Content starts

theorem pvNb_eval (Y : List Int) (x : Int) :
    pvNb Y x = min
      (if 1 ≤ PySem.List.bisectLeft Y x then
        x - PySem.List.pyGetD Y ((PySem.List.bisectLeft Y x : Int) - 1) 0 else pvMAX)
      (if PySem.List.bisectLeft Y x < Y.length then
        PySem.List.pyGetD Y (PySem.List.bisectLeft Y x : Int) 0 - x else pvMAX) := by
  simp only [pvNb]
  congr 1
  · rcases Nat.lt_or_ge (PySem.List.bisectLeft Y x) 1 with h | h
    · rw [if_neg (by omega), if_neg (by omega)]
    · rw [if_pos (by omega), if_pos (by omega)]
  · rcases Nat.lt_or_ge (PySem.List.bisectLeft Y x) Y.length with h | h
    · rw [if_pos (by omega), if_pos h]
    · rw [if_neg (by omega), if_neg (by omega)]

theorem nb_eq (Y : List Int) (x : Int) (hs : Y.Pairwise (· ≤ ·))
    (hbd : ∀ y ∈ Y, x - y ≤ pvMAX ∧ y - x ≤ pvMAX) :
    pvNb Y x = (Y.map (fun y => |x - y|)).foldl min pvMAX := by
  obtain ⟨hjle, hlt, hge⟩ := PySem.List.bisectLeft_spec Y x hs
  rw [pvNb_eval]
  generalize hj : PySem.List.bisectLeft Y x = j at *
  have hTlen : (Y.take j).length = j := by simp; omega
  have hT : ∀ t ∈ Y.take j, t < x := by
    intro t ht
    obtain ⟨i, hi, rfl⟩ := List.mem_iff_getElem.mp ht
    rw [List.getElem_take]
    exact hlt i (by omega) (by rw [hTlen] at hi; omega)
  have hD : ∀ d ∈ Y.drop j, x ≤ d := by
    intro d hd
    obtain ⟨i, hi, rfl⟩ := List.mem_iff_getElem.mp hd
    have hi' : j + i < Y.length := by simp at hi; omega
    rw [List.getElem_drop]
    exact hge (j + i) hi' (by omega)
  have hsplit : Y.take j ++ Y.drop j = Y := List.take_append_drop j Y
  conv_rhs => rw [← hsplit]
  rw [List.map_append, List.foldl_append]
  -- evaluate the take-side fold
  have htake : ((Y.take j).map (fun y => |x - y|)).foldl min pvMAX =
      (if 1 ≤ j then min pvMAX (x - PySem.List.pyGetD Y ((j : Int) - 1) 0) else pvMAX) := by
    rcases Nat.lt_or_ge j 1 with hj0 | hj1
    · have h1 : ¬ (1 ≤ j) := by omega
      have h0 : j = 0 := by omega
      rw [if_neg h1, h0]
      simp
    · rw [if_pos hj1]
      have hTne : Y.take j ≠ [] := by
        intro hnil; rw [hnil] at hTlen; simp at hTlen; omega
      have hlast := pairwise_le_getLast (Y.take j)
        (List.Pairwise.sublist (List.take_sublist _ _) hs) hTne
      have hlmem := List.getLast_mem hTne
      have hmem : |x - (Y.take j).getLast hTne| ∈ (Y.take j).map (fun y => |x - y|) :=
        List.mem_map.mpr ⟨_, hlmem, rfl⟩
      have hall : ∀ v ∈ (Y.take j).map (fun y => |x - y|), |x - (Y.take j).getLast hTne| ≤ v := by
        intro v hv
        obtain ⟨y, hy, rfl⟩ := List.mem_map.mp hv
        have h1 : y < x := hT y hy
        have h2 : y ≤ (Y.take j).getLast hTne := hlast y hy
        have h3 : (Y.take j).getLast hTne < x := hT _ hlmem
        rw [abs_of_nonneg (by omega), abs_of_nonneg (by omega)]
        omega
      rw [fm_min_mem _ _ _ hmem hall]
      have hlastx : (Y.take j).getLast hTne < x := hT _ hlmem
      have hYj1 : PySem.List.pyGetD Y ((j:Int) - 1) 0 = (Y.take j).getLast hTne := by
        rw [show ((j:Int) - 1) = ((j-1 : Nat) : Int) by omega, PySem.List.pyGetD_natCast,
          List.getD_eq_getElem _ _ (by omega)]
        rw [List.getLast_eq_getElem]
        simp only [hTlen, List.getElem_take]
      rw [abs_of_nonneg (by omega : (0:Int) ≤ x - (Y.take j).getLast hTne), hYj1]
  rw [htake]
  -- evaluate the drop-side fold
  cases hYD : Y.drop j with
  | nil =>
    have hjlen : j = Y.length := by
      have := congrArg List.length hYD
      simp at this; omega
    simp only [List.map_nil, List.foldl_nil]
    have hnl : ¬ (j < Y.length) := by omega
    rw [if_neg hnl]
    rcases Nat.lt_or_ge j 1 with hj0 | hj1
    · have h1 : ¬ (1 ≤ j) := by omega
      rw [if_neg h1, if_neg h1]
      simp
    · have h1 : (1:ℕ) ≤ j := hj1
      rw [if_pos h1, if_pos h1]
      exact min_comm _ _
  | cons d ds =>
    have hjlen : j < Y.length := by
      have := congrArg List.length hYD
      simp at this; omega
    have hdmem : d ∈ Y.drop j := by rw [hYD]; simp
    have hxd : x ≤ d := hD d hdmem
    have hds : ∀ v ∈ ds, d ≤ v := by
      intro v hv
      have hpD : (Y.drop j).Pairwise (· ≤ ·) :=
        List.Pairwise.sublist (List.drop_sublist _ _) hs
      rw [hYD] at hpD
      exact (List.pairwise_cons.mp hpD).1 v hv
    have hmemD : |x - d| ∈ (d :: ds).map (fun y => |x - y|) := by simp
    have hallD : ∀ v ∈ (d :: ds).map (fun y => |x - y|), |x - d| ≤ v := by
      intro v hv
      obtain ⟨y, hy, rfl⟩ := List.mem_map.mp hv
      have hxy : x ≤ y := by
        apply hD; rw [hYD]; exact hy
      have hdy : d ≤ y := by
        rcases List.mem_cons.mp hy with rfl | hy'
        · exact le_refl _
        · exact hds y hy'
      rw [abs_of_nonpos (by omega), abs_of_nonpos (by omega)]
      omega
    rw [fm_min_mem _ _ _ hmemD hallD]
    have hYj : PySem.List.pyGetD Y (j:Int) 0 = d := by
      rw [PySem.List.pyGetD_natCast, List.getD_eq_getElem _ _ (by omega)]
      have h1 : (List.drop j Y)[0]'(by rw [hYD]; simp) = Y[j + 0]'(by omega) :=
        List.getElem_drop
      simp only [hYD] at h1
      simpa using h1.symm
    rw [if_pos hjlen, hYj, abs_of_nonpos (by omega)]
    have hb := hbd d (List.mem_of_mem_drop hdmem)
    rcases Nat.lt_or_ge j 1 with hj0 | hj1
    · have h1 : ¬ (1 ≤ j) := by omega
      rw [if_neg h1, if_neg h1]
      omega
    · have h1 : (1:ℕ) ≤ j := hj1
      rw [if_pos h1, if_pos h1]
      omega
-- B's boundary fold computes pvE: from position q on, with the previous boundary at q - 1
theorem pvB_main (cs : List Char) : ∀ (fuel q : Nat) (t : String) (rs : List Char)
    (gen : List (List Char)),
    1 ≤ q → q < cs.length → cs.length - q ≤ fuel →
    t = pvA_charType (cs.getD (q - 1) ' ') →
    ((List.range' q (cs.length - q)).filter (pvFire (cs.map pvA_charType) cs.length)).foldl
        (pvB_step cs (cs.map pvA_charType) cs.length) (q - 1, rs, gen) =
      (cs.length - 1, rs ++ (pvE cs fuel (cs.drop q) q t).1,
        gen ++ (pvE cs fuel (cs.drop q) q t).2) := by
  intro fuel
  induction fuel with
  | zero =>
    intro q t rs gen hq1 hq2 hf ht
    omega
  | succ fuel ih =>
    intro q t rs gen hq1 hq2 hf ht
    obtain ⟨c0, rest0, hsuf⟩ : ∃ c0 rest0, cs.drop q = c0 :: rest0 := by
      cases hd : cs.drop q with
      | nil =>
        exfalso
        have h2 := congrArg List.length hd
        simp only [List.length_drop, List.length_nil] at h2
        omega
      | cons a b => exact ⟨a, b, rfl⟩
    have hlen0 : (c0 :: rest0).length = cs.length - q := by rw [← hsuf]; simp
    have hk_le : (if t = "SPECIAL" then 0 else pvRunLen (c0 :: rest0) t) ≤ (c0 :: rest0).length := by
      split_ifs
      · omega
      · exact runLen_le _ _
    generalize hkdef : (if t = "SPECIAL" then 0 else pvRunLen (c0 :: rest0) t) = k at hk_le
    have ht' : k ≠ 0 → t ≠ "SPECIAL" := by
      intro h hsp
      rw [← hkdef, if_pos hsp] at h
      exact h rfl
    have hgq : ∀ x, (c0 :: rest0).getD x ' ' = cs.getD (q + x) ' ' := by
      intro x
      rw [← hsuf, getD_drop]
    have htm1 : (cs.map pvA_charType).getD (q - 1) "" = t := by
      rw [typesD _ _ (by omega), ← ht]
    have htrun : ∀ x, x < k → (cs.map pvA_charType).getD (q + x) "" = t := by
      intro x hx
      have htne := ht' (by omega)
      rw [typesD _ _ (by omega), ← hgq]
      apply runLen_idx
      rw [show pvRunLen (c0 :: rest0) t = k by rw [← hkdef, if_neg htne]]
      exact hx
    have htprev : ∀ x, x ≤ k → (cs.map pvA_charType).getD (q + x - 1) "" = t := by
      intro x hx
      cases x with
      | zero => simpa using htm1
      | succ x =>
        rw [show q + (x + 1) - 1 = q + x by omega]
        exact htrun x (by omega)
    have hj : min k (cs.length - 1 - q) ≤ k := min_le_left _ _
    generalize hjdef : min k (cs.length - 1 - q) = j at hj
    have hjn : q + j ≤ cs.length - 1 := by omega
    have hno : ∀ x, x < j → pvFire (cs.map pvA_charType) cs.length (q + x) = false := by
      intro x hx
      have hxk : x < k := by omega
      have htne := ht' (by omega)
      have h2 := htrun x hxk
      have h3 := htprev x (by omega)
      rw [show q + x - 1 = q + x - 1 from rfl] at h3
      unfold pvFire
      rw [h2, h3]
      simp [htne, show ¬(q + x = cs.length - 1) by omega]
    rw [fires_split (cs.map pvA_charType) cs.length q j (cs.length - q) (by omega) hno]
    rw [show cs.length - q - j = (cs.length - q - j - 1) + 1 by omega, List.range'_succ]
    have hfj : pvFire (cs.map pvA_charType) cs.length (q + j) = true := by
      by_cases hlast : q + j = cs.length - 1
      · unfold pvFire
        simp [hlast]
      · have hjk : j = k := by omega
        have h3 := htprev k (by omega)
        by_cases htsp : t = "SPECIAL"
        · -- an empty SPECIAL run: the char at the boundary is SPECIAL or differs from it
          have hk0 : k = 0 := by rw [← hkdef, if_pos htsp]
          unfold pvFire
          rw [hjk]
          by_cases hq2' : (cs.map pvA_charType).getD (q + k) "" = "SPECIAL"
          · simp only [Bool.or_eq_true, beq_iff_eq, Bool.and_eq_true, bne_iff_ne,
              decide_eq_true_eq]
            left
            right
            exact hq2'
          · simp only [Bool.or_eq_true, beq_iff_eq, Bool.and_eq_true, bne_iff_ne,
              decide_eq_true_eq]
            right
            refine ⟨by omega, ?_⟩
            rw [h3, htsp]
            exact hq2'
        · have hklt : k < (c0 :: rest0).length := by omega
          have hnx : pvA_charType ((c0 :: rest0).getD k ' ') ≠ t := by
            have := runLen_next (c0 :: rest0) t
            rw [show pvRunLen (c0 :: rest0) t = k by rw [← hkdef, if_neg htsp]] at this
            exact this hklt
          have h2 : (cs.map pvA_charType).getD (q + k) "" ≠ t := by
            rw [typesD _ _ (by omega), ← hgq]
            exact hnx
          unfold pvFire
          rw [hjk]
          simp only [Bool.or_eq_true, beq_iff_eq, Bool.and_eq_true, bne_iff_ne,
            decide_eq_true_eq]
          right
          refine ⟨by omega, ?_⟩
          rw [h3]
          exact h2
    rw [List.filter_cons_of_pos hfj, List.foldl_cons]
    have hiq : 0 < q + j := by omega
    have htim1 : (cs.map pvA_charType).getD (q + j - 1) "" = t := htprev j (by omega)
    rw [hsuf]
    simp only [pvE]
    rw [hkdef]
    by_cases hlast : q + j = cs.length - 1
    · -- the boundary at the last index closes everything
      have hnil : (cs.length - q - j - 1) = 0 := by omega
      rw [hnil, List.range'_zero, List.filter_nil, List.foldl_nil]
      have hkrange : k = cs.length - 1 - q ∨ k = cs.length - q := by omega
      by_cases hsame : (cs.map pvA_charType).getD (q + j) "" = (cs.map pvA_charType).getD (q + j - 1) ""
      · rw [pvB_step_last_same cs _ _ _ _ hiq hlast hsame]
        have hl : q + j - (q - 1, rs, gen).1 + 1 = cs.length - q + 1 := by
          simp only []
          omega
        by_cases hc1 : q + k = cs.length
        · rw [if_pos hc1]
          rw [htim1, hl]
          simp only [show ((q - 1 : Nat), rs, gen).2.1 = rs from rfl,
            show ((q - 1 : Nat), rs, gen).2.2 = gen from rfl]
          rw [show cs.length - q + 1 = k + 1 by omega,
            show ((q + j : Nat) : Int) = (cs.length : Int) - 1 by omega]
          by_cases hsp : t = "SPECIAL" <;> simp [hsp, hlast]
        · have hc2 : q + k = cs.length - 1 := by omega
          rw [if_neg hc1, if_pos hc2]
          have ht2 : pvA_charType ((c0 :: rest0).getD k ' ') = t := by
            have : (cs.map pvA_charType).getD (q + k) "" = t := by
              rw [show q + k = q + j by omega, hsame, htim1]
            rw [typesD _ _ (by omega), ← hgq] at this
            exact this
          rw [if_pos ht2]
          rw [htim1, hl]
          simp only [show ((q - 1 : Nat), rs, gen).2.1 = rs from rfl,
            show ((q - 1 : Nat), rs, gen).2.2 = gen from rfl]
          rw [show cs.length - q + 1 = k + 2 by omega,
            show ((q + j : Nat) : Int) = (cs.length : Int) - 1 by omega]
          by_cases hsp : t = "SPECIAL" <;> simp [hsp, hlast]
      · rw [pvB_step_last_diff cs _ _ _ _ hiq hlast hsame]
        have hc1 : ¬ q + k = cs.length := by
          intro hc1
          apply hsame
          have hall : ∀ c ∈ (c0 :: rest0), pvA_charType c = t := by
            apply runLen_all
            have htne : t ≠ "SPECIAL" := ht' (by omega)
            have hrk : pvRunLen (c0 :: rest0) t = k := by rw [← hkdef, if_neg htne]
            omega
          have : (cs.map pvA_charType).getD (q + j) "" = t := by
            rw [typesD _ _ (by omega), show q + j = q + (k - 1) by omega, ← hgq]
            apply hall
            rw [List.getD_eq_getElem _ ' ' (by omega)]
            exact List.getElem_mem _
          rw [this, htim1]
        have hc2 : q + k = cs.length - 1 := by omega
        rw [if_neg hc1, if_pos hc2]
        have ht2 : ¬ pvA_charType ((c0 :: rest0).getD k ' ') = t := by
          intro h
          apply hsame
          rw [show q + j = q + k by omega, typesD _ _ (by omega), ← hgq, h]
          exact (htprev k (by omega)).symm
        rw [if_neg ht2]
        have hl : q + j - (q - 1, rs, gen).1 = k + 1 := by
          simp only []
          omega
        have hbridge : pvA_currentPart ((cs.map pvA_charType).getD (q + j) "") cs
            ((1 : Nat) : Int) (((q + j : Nat) : Int) + 1) =
            pvA_lastCharPart cs ((c0 :: rest0).getD k ' ') ((cs.length : Int) - 1) := by
          rw [show q + j = q + k by omega, typesD _ _ (by omega), ← hgq,
            show ((q + k : Nat) : Int) = (cs.length : Int) - 1 by omega]
          exact lastPart_bridge cs _ _
        rw [htim1, hl, hbridge]
        simp only [show ((q - 1 : Nat), rs, gen).2.1 = rs from rfl,
          show ((q - 1 : Nat), rs, gen).2.2 = gen from rfl]
        rw [show ((q + j : Nat) : Int) = (cs.length : Int) - 1 by omega]
        by_cases hsp : t = "SPECIAL" <;> simp [hsp, hlast]
    · -- a middle boundary: emit and recurse
      have hjk : j = k := by omega
      rw [pvB_step_mid cs _ _ _ _ hiq (by omega)]
      have hl : q + j - (q - 1, rs, gen).1 = k + 1 := by
        simp only []
        omega
      rw [htim1, hl]
      have hc1 : ¬ q + k = cs.length := by omega
      have hc2 : ¬ q + k = cs.length - 1 := by omega
      rw [if_neg hc1, if_neg hc2]
      have ht2 : pvA_charType ((c0 :: rest0).getD k ' ') = pvA_charType (cs.getD (q + k) ' ') := by
        rw [hgq]
      have hdrop2 : (c0 :: rest0).drop (k + 1) = cs.drop (q + k + 1) := by
        rw [← hsuf, List.drop_drop]
        try congr 1
        try omega
      have hIH := ih (q + k + 1) (pvA_charType (cs.getD (q + k) ' '))
        (rs ++ pvA_currentPart t cs ((k + 1 : Nat) : Int) ((q + k : Nat) : Int))
        (if t ≠ "SPECIAL" then
          gen ++ [pvA_genericRegex cs ((q + k : Nat) : Int) ((k + 1 : Nat) : Int)
            (pvA_currentPart t cs ((k + 1 : Nat) : Int) ((q + k : Nat) : Int))]
        else gen)
        (by omega) (by omega) (by omega) rfl
      rw [show q + k + 1 - 1 = q + k from rfl] at hIH
      rw [show cs.length - (q + k + 1) = cs.length - q - k - 1 by omega] at hIH
      simp only [show ((q - 1 : Nat), rs, gen).2.1 = rs from rfl,
        show ((q - 1 : Nat), rs, gen).2.2 = gen from rfl, hjk]
      rw [hdrop2, ht2, hIH]
      by_cases hsp : t = "SPECIAL" <;> simp [hsp]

Content ends

When the line with "have hsplit : Y.take" is reached in the data above, begin copying, and stop after the line with "have hmem : |x"; copy each line exactly, both ends included.

ANSWER SECTION:
  have hsplit : Y.take j ++ Y.drop j = Y := List.take_append_drop j Y
  conv_rhs => rw [← hsplit]
  rw [List.map_append, List.foldl_append]
  -- evaluate the take-side fold
  have htake : ((Y.take j).map (fun y => |x - y|)).foldl min pvMAX =
      (if 1 ≤ j then min pvMAX (x - PySem.List.pyGetD Y ((j : Int) - 1) 0) else pvMAX) := by
    rcases Nat.lt_or_ge j 1 with hj0 | hj1
    · have h1 : ¬ (1 ≤ j) := by omega
      have h0 : j = 0 := by omega
      rw [if_neg h1, h0]
      simp
    · rw [if_pos hj1]
      have hTne : Y.take j ≠ [] := by
        intro hnil; rw [hnil] at hTlen; simp at hTlen; omega
      have hlast := pairwise_le_getLast (Y.take j)
        (List.Pairwise.sublist (List.take_sublist _ _) hs) hTne
      have hlmem := List.getLast_mem hTne
      have hmem : |x - (Y.take j).getLast hTne| ∈ (Y.take j).map (fun y => |x - y|) :=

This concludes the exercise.